-- pv_equiv track=rewrite | github.com/um26/Leetcode | 2452-words-within-two-edits-of-dictionary/2452-words-within-two-edits-of-dictionary.py | twoEditWords
-- ===== SOURCE A (Python) =====
-- from typing import List
--
-- def twoEditWords(queries: List[str], dictionary: List[str]) -> List[str]:
--     def is_valid(q, d):
--         diff = 0
--         for i in range(len(q)):
--             if q[i] != d[i]:
--                 diff += 1
--                 if diff > 2:
--                     return False
--         return True
--     ans = []
--     for q in queries:
--         for d in dictionary:
--             if is_valid(q, d):
--                 ans.append(q)
--                 break
--     return ans
-- ===== SOURCE B (Python) =====
-- from typing import List
--
-- def _masks(w):
--     # all versions of w (as a tuple) with at most 2 positions blanked out
--     t = tuple(w)
--     n = len(t)
--     out = [t]
--     for i in range(n):
--         ti = t[:i] + (None,) + t[i + 1:]
--         out.append(ti)
--         for j in range(i + 1, n):
--             out.append(ti[:j] + (None,) + ti[j + 1:])
--     return out
--
-- def twoEditWords(queries: List[str], dictionary: List[str]) -> List[str]:
--     sigs = set()
--     for d in dictionary:
--         sigs.update(_masks(d))
--     return [q for q in queries if any(m in sigs for m in _masks(q))]
-- ===== Notes on version B (the rewrite author's own statement) =====
-- stated objective: alternative
-- what changed: Replaces A's query-by-dictionary nested character scan with a set of dictionary-word signatures (each word with at most 2 positions blanked), probed with each query's signatures; Pre_ excludes the inputs on which A raises IndexError (a dictionary word shorter than a query, with at most 2 mismatches on the overlap, reached by A's scan); the trade is O(Q*D*L) scanning for O((Q+D)*L^2) hashed signatures of length L.
-- intended difference: When a query matches no same-length dictionary word within 2 substitutions but does match the prefix of some strictly longer dictionary word, A includes the query (its loop compares only the first len(q) characters of d) while B omits it; the problem asks for words reachable by at most two character edits, which requires equal length, so B's value is the intended one. — e.g. on twoEditWords(["a"], ["ab"]): A returns ["a"], B returns []
import Mathlib
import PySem

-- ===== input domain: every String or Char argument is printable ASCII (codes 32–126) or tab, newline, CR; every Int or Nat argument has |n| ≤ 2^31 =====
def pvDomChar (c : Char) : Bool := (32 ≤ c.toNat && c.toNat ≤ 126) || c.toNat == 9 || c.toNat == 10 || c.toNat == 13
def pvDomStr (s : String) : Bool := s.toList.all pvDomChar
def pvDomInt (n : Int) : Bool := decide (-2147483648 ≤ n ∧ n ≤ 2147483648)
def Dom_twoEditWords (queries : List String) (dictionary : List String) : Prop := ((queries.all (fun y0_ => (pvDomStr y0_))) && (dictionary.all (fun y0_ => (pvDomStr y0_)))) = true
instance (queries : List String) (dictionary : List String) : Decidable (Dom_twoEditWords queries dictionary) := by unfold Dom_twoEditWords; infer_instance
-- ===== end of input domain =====

-- B replaces A's query×dictionary nested scan by a set of ≤2-position-blanked signatures
-- of the dictionary words, probed with each query's signatures (objective: alternative algorithm).

-- ===== PORT A =====
-- is_valid's loop 'for i in range(len(q))', with diff counter; d[i] may raise IndexError → Option
def aIsValid (q d : List Char) : List Int → Int → Option Bool
  | [], _ => some true
  | i :: rest, diff =>
    match PySem.List.pyGet? q i, PySem.List.pyGet? d i with
    | some qc, some dc =>
        if qc ≠ dc then
          if diff + 1 > 2 then some false else aIsValid q d rest (diff + 1)
        else aIsValid q d rest diff
    | _, _ => none

-- inner 'for d in dictionary: if is_valid(q,d): append; break'
def aInner (q : List Char) : List String → Option Bool
  | [] => some false
  | d :: ds =>
    match aIsValid q d.toList (PySem.List.pyRange 0 q.length 1) 0 with
    | none => none
    | some true => some true
    | some false => aInner q ds

def aOuter (dictionary : List String) : List String → List String → Option (List String)
  | [], ans => some ans
  | q :: qs, ans =>
    match aInner q.toList dictionary with
    | none => none
    | some true => aOuter dictionary qs (ans ++ [q])
    | some false => aOuter dictionary qs ans

def twoEditWords (queries : List String) (dictionary : List String) : List String :=
  (aOuter dictionary queries []).getD []

-- ===== PORT B =====
-- _masks(w): all versions of w with ≤ 2 positions blanked (tuple slicing t[:i]+(None,)+t[i+1:] = List.set i none)
def bMasks (w : List Char) : List (List (Option Char)) :=
  let t := w.map some
  let n := t.length
  (List.range n).foldl
    (fun out i =>
      let ti := t.set i none
      (List.range' (i + 1) (n - (i + 1))).foldl (fun out2 j => out2 ++ [ti.set j none]) (out ++ [ti]))
    [t]

def twoEditWords_alt (queries : List String) (dictionary : List String) : List String :=
  let sigs : PySem.Set (List (Option Char)) :=
    dictionary.foldl (fun s d => PySem.Set.update s (bMasks d.toList)) PySem.Set.empty
  queries.filter (fun q => (bMasks q.toList).any (fun m => PySem.Set.contains sigs m))

-- ===== PRECONDITION & SPEC =====
-- number of mismatching positions on the common prefix
def mismB (q p : List Char) : Nat :=
  (List.range (min q.length p.length)).countP (fun k => decide (q[k]? ≠ p[k]?))

-- A's matching condition: d at least as long as q, ≤ 2 mismatches on the overlap
def matchB (q d : List Char) : Bool := q.length ≤ d.length && mismB q d ≤ 2

def badB (q d : List Char) : Bool := d.length < q.length && mismB q d ≤ 2

-- Pre_ excludes exactly the inputs on which A raises IndexError: a dictionary word shorter than a
-- query, with ≤ 2 mismatches on the overlap, that A's scan reaches (no earlier dictionary word matches).
def Pre_twoEditWords (queries : List String) (dictionary : List String) : Prop :=
  ∀ q ∈ queries, ∀ k < dictionary.length,
    badB q.toList (dictionary[k]!.toList) = true →
      ∃ d' ∈ dictionary.take k, matchB q.toList d'.toList = true

instance (queries : List String) (dictionary : List String) : Decidable (Pre_twoEditWords queries dictionary) := by
  unfold Pre_twoEditWords; infer_instance

def pvWitness_twoEditWords : List String × List String := (["abc", "axc"], ["abd", "xyz"])

-- When a query matches no same-length dictionary word within 2 substitutions but does match the
-- prefix of a strictly longer dictionary word, A includes the query (it compares only the first
-- len(q) characters of d) while B omits it; two edits require equal length, so B's value is intended.
def cntD (q d : String) : Nat := (q.toList.zip d.toList).countP (fun c => c.1 != c.2)

def D_twoEditWords (queries : List String) (dictionary : List String) : Prop :=
  ∃ q ∈ queries,
    (∃ d ∈ dictionary, q.toList.length < d.toList.length ∧ cntD q d ≤ 2) ∧
    ∀ d ∈ dictionary, q.toList.length = d.toList.length → 2 < cntD q d

instance (queries : List String) (dictionary : List String) : Decidable (D_twoEditWords queries dictionary) := by
  unfold D_twoEditWords; infer_instance

def Spec_twoEditWords (queries : List String) (dictionary : List String) (out : List String) : Prop := ¬ D_twoEditWords queries dictionary → out = twoEditWords_alt queries dictionary
instance (queries : List String) (dictionary : List String) (out : List String) : Decidable (Spec_twoEditWords queries dictionary out) := by unfold Spec_twoEditWords; infer_instance

def pvDiffWitness_twoEditWords : List String × List String := (["a"], ["ab"])
def pvDiffWitnessOut_twoEditWords : (List String) × (List String) := (["a"], [])

-- ===== CLAIM =====
def Claim_unchanged_twoEditWords : Prop := ∀ (queries : List String) (dictionary : List String), Dom_twoEditWords queries dictionary → Pre_twoEditWords queries dictionary → Spec_twoEditWords queries dictionary (twoEditWords queries dictionary)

**WHAT TO DO**:
All the records, from start to finish, are to be repeated exactly.

**COMPLETED EXERCISE**:
-- pv_equiv track=rewrite | github.com/um26/Leetcode | 2452-words-within-two-edits-of-dictionary/2452-words-within-two-edits-of-dictionary.py | twoEditWords
-- ===== SOURCE A (Python) =====
-- from typing import List
--
-- def twoEditWords(queries: List[str], dictionary: List[str]) -> List[str]:
--     def is_valid(q, d):
--         diff = 0
--         for i in range(len(q)):
--             if q[i] != d[i]:
--                 diff += 1
--                 if diff > 2:
--                     return False
--         return True
--     ans = []
--     for q in queries:
--         for d in dictionary:
--             if is_valid(q, d):
--                 ans.append(q)
--                 break
--     return ans
-- ===== SOURCE B (Python) =====
-- from typing import List
--
-- def _masks(w):
--     # all versions of w (as a tuple) with at most 2 positions blanked out
--     t = tuple(w)
--     n = len(t)
--     out = [t]
--     for i in range(n):
--         ti = t[:i] + (None,) + t[i + 1:]
--         out.append(ti)
--         for j in range(i + 1, n):
--             out.append(ti[:j] + (None,) + ti[j + 1:])
--     return out
--
-- def twoEditWords(queries: List[str], dictionary: List[str]) -> List[str]:
--     sigs = set()
--     for d in dictionary:
--         sigs.update(_masks(d))
--     return [q for q in queries if any(m in sigs for m in _masks(q))]
-- ===== Notes on version B (the rewrite author's own statement) =====
-- stated objective: alternative
-- what changed: Replaces A's query-by-dictionary nested character scan with a set of dictionary-word signatures (each word with at most 2 positions blanked), probed with each query's signatures; Pre_ excludes the inputs on which A raises IndexError (a dictionary word shorter than a query, with at most 2 mismatches on the overlap, reached by A's scan); the trade is O(Q*D*L) scanning for O((Q+D)*L^2) hashed signatures of length L.
-- intended difference: When a query matches no same-length dictionary word within 2 substitutions but does match the prefix of some strictly longer dictionary word, A includes the query (its loop compares only the first len(q) characters of d) while B omits it; the problem asks for words reachable by at most two character edits, which requires equal length, so B's value is the intended one. — e.g. on twoEditWords(["a"], ["ab"]): A returns ["a"], B returns []
import Mathlib
import PySem

-- ===== input domain: every String or Char argument is printable ASCII (codes 32–126) or tab, newline, CR; every Int or Nat argument has |n| ≤ 2^31 =====
def pvDomChar (c : Char) : Bool := (32 ≤ c.toNat && c.toNat ≤ 126) || c.toNat == 9 || c.toNat == 10 || c.toNat == 13
def pvDomStr (s : String) : Bool := s.toList.all pvDomChar
def pvDomInt (n : Int) : Bool := decide (-2147483648 ≤ n ∧ n ≤ 2147483648)
def Dom_twoEditWords (queries : List String) (dictionary : List String) : Prop := ((queries.all (fun y0_ => (pvDomStr y0_))) && (dictionary.all (fun y0_ => (pvDomStr y0_)))) = true
instance (queries : List String) (dictionary : List String) : Decidable (Dom_twoEditWords queries dictionary) := by unfold Dom_twoEditWords; infer_instance
-- ===== end of input domain =====

-- B replaces A's query×dictionary nested scan by a set of ≤2-position-blanked signatures
-- of the dictionary words, probed with each query's signatures (objective: alternative algorithm).

-- ===== PORT A =====
-- is_valid's loop 'for i in range(len(q))', with diff counter; d[i] may raise IndexError → Option
def aIsValid (q d : List Char) : List Int → Int → Option Bool
  | [], _ => some true
  | i :: rest, diff =>
    match PySem.List.pyGet? q i, PySem.List.pyGet? d i with
    | some qc, some dc =>
        if qc ≠ dc then
          if diff + 1 > 2 then some false else aIsValid q d rest (diff + 1)
        else aIsValid q d rest diff
    | _, _ => none

-- inner 'for d in dictionary: if is_valid(q,d): append; break'
def aInner (q : List Char) : List String → Option Bool
  | [] => some false
  | d :: ds =>
    match aIsValid q d.toList (PySem.List.pyRange 0 q.length 1) 0 with
    | none => none
    | some true => some true
    | some false => aInner q ds

def aOuter (dictionary : List String) : List String → List String → Option (List String)
  | [], ans => some ans
  | q :: qs, ans =>
    match aInner q.toList dictionary with
    | none => none
    | some true => aOuter dictionary qs (ans ++ [q])
    | some false => aOuter dictionary qs ans

def twoEditWords (queries : List String) (dictionary : List String) : List String :=
  (aOuter dictionary queries []).getD []

-- ===== PORT B =====
-- _masks(w): all versions of w with ≤ 2 positions blanked (tuple slicing t[:i]+(None,)+t[i+1:] = List.set i none)
def bMasks (w : List Char) : List (List (Option Char)) :=
  let t := w.map some
  let n := t.length
  (List.range n).foldl
    (fun out i =>
      let ti := t.set i none
      (List.range' (i + 1) (n - (i + 1))).foldl (fun out2 j => out2 ++ [ti.set j none]) (out ++ [ti]))
    [t]

def twoEditWords_alt (queries : List String) (dictionary : List String) : List String :=
  let sigs : PySem.Set (List (Option Char)) :=
    dictionary.foldl (fun s d => PySem.Set.update s (bMasks d.toList)) PySem.Set.empty
  queries.filter (fun q => (bMasks q.toList).any (fun m => PySem.Set.contains sigs m))

-- ===== PRECONDITION & SPEC =====
-- number of mismatching positions on the common prefix
def mismB (q p : List Char) : Nat :=
  (List.range (min q.length p.length)).countP (fun k => decide (q[k]? ≠ p[k]?))

-- A's matching condition: d at least as long as q, ≤ 2 mismatches on the overlap
def matchB (q d : List Char) : Bool := q.length ≤ d.length && mismB q d ≤ 2

def badB (q d : List Char) : Bool := d.length < q.length && mismB q d ≤ 2

-- Pre_ excludes exactly the inputs on which A raises IndexError: a dictionary word shorter than a
-- query, with ≤ 2 mismatches on the overlap, that A's scan reaches (no earlier dictionary word matches).
def Pre_twoEditWords (queries : List String) (dictionary : List String) : Prop :=
  ∀ q ∈ queries, ∀ k < dictionary.length,
    badB q.toList (dictionary[k]!.toList) = true →
      ∃ d' ∈ dictionary.take k, matchB q.toList d'.toList = true

instance (queries : List String) (dictionary : List String) : Decidable (Pre_twoEditWords queries dictionary) := by
  unfold Pre_twoEditWords; infer_instance

def pvWitness_twoEditWords : List String × List String := (["abc", "axc"], ["abd", "xyz"])

-- When a query matches no same-length dictionary word within 2 substitutions but does match the
-- prefix of a strictly longer dictionary word, A includes the query (it compares only the first
-- len(q) characters of d) while B omits it; two edits require equal length, so B's value is intended.
def cntD (q d : String) : Nat := (q.toList.zip d.toList).countP (fun c => c.1 != c.2)

def D_twoEditWords (queries : List String) (dictionary : List String) : Prop :=
  ∃ q ∈ queries,
    (∃ d ∈ dictionary, q.toList.length < d.toList.length ∧ cntD q d ≤ 2) ∧
    ∀ d ∈ dictionary, q.toList.length = d.toList.length → 2 < cntD q d

instance (queries : List String) (dictionary : List String) : Decidable (D_twoEditWords queries dictionary) := by
  unfold D_twoEditWords; infer_instance

def Spec_twoEditWords (queries : List String) (dictionary : List String) (out : List String) : Prop := ¬ D_twoEditWords queries dictionary → out = twoEditWords_alt queries dictionary
instance (queries : List String) (dictionary : List String) (out : List String) : Decidable (Spec_twoEditWords queries dictionary out) := by unfold Spec_twoEditWords; infer_instance

def pvDiffWitness_twoEditWords : List String × List String := (["a"], ["ab"])
def pvDiffWitnessOut_twoEditWords : (List String) × (List String) := (["a"], [])

-- ===== CLAIM =====
def Claim_unchanged_twoEditWords : Prop := ∀ (queries : List String) (dictionary : List String), Dom_twoEditWords queries dictionary → Pre_twoEditWords queries dictionary → Spec_twoEditWords queries dictionary (twoEditWords queries dictionary)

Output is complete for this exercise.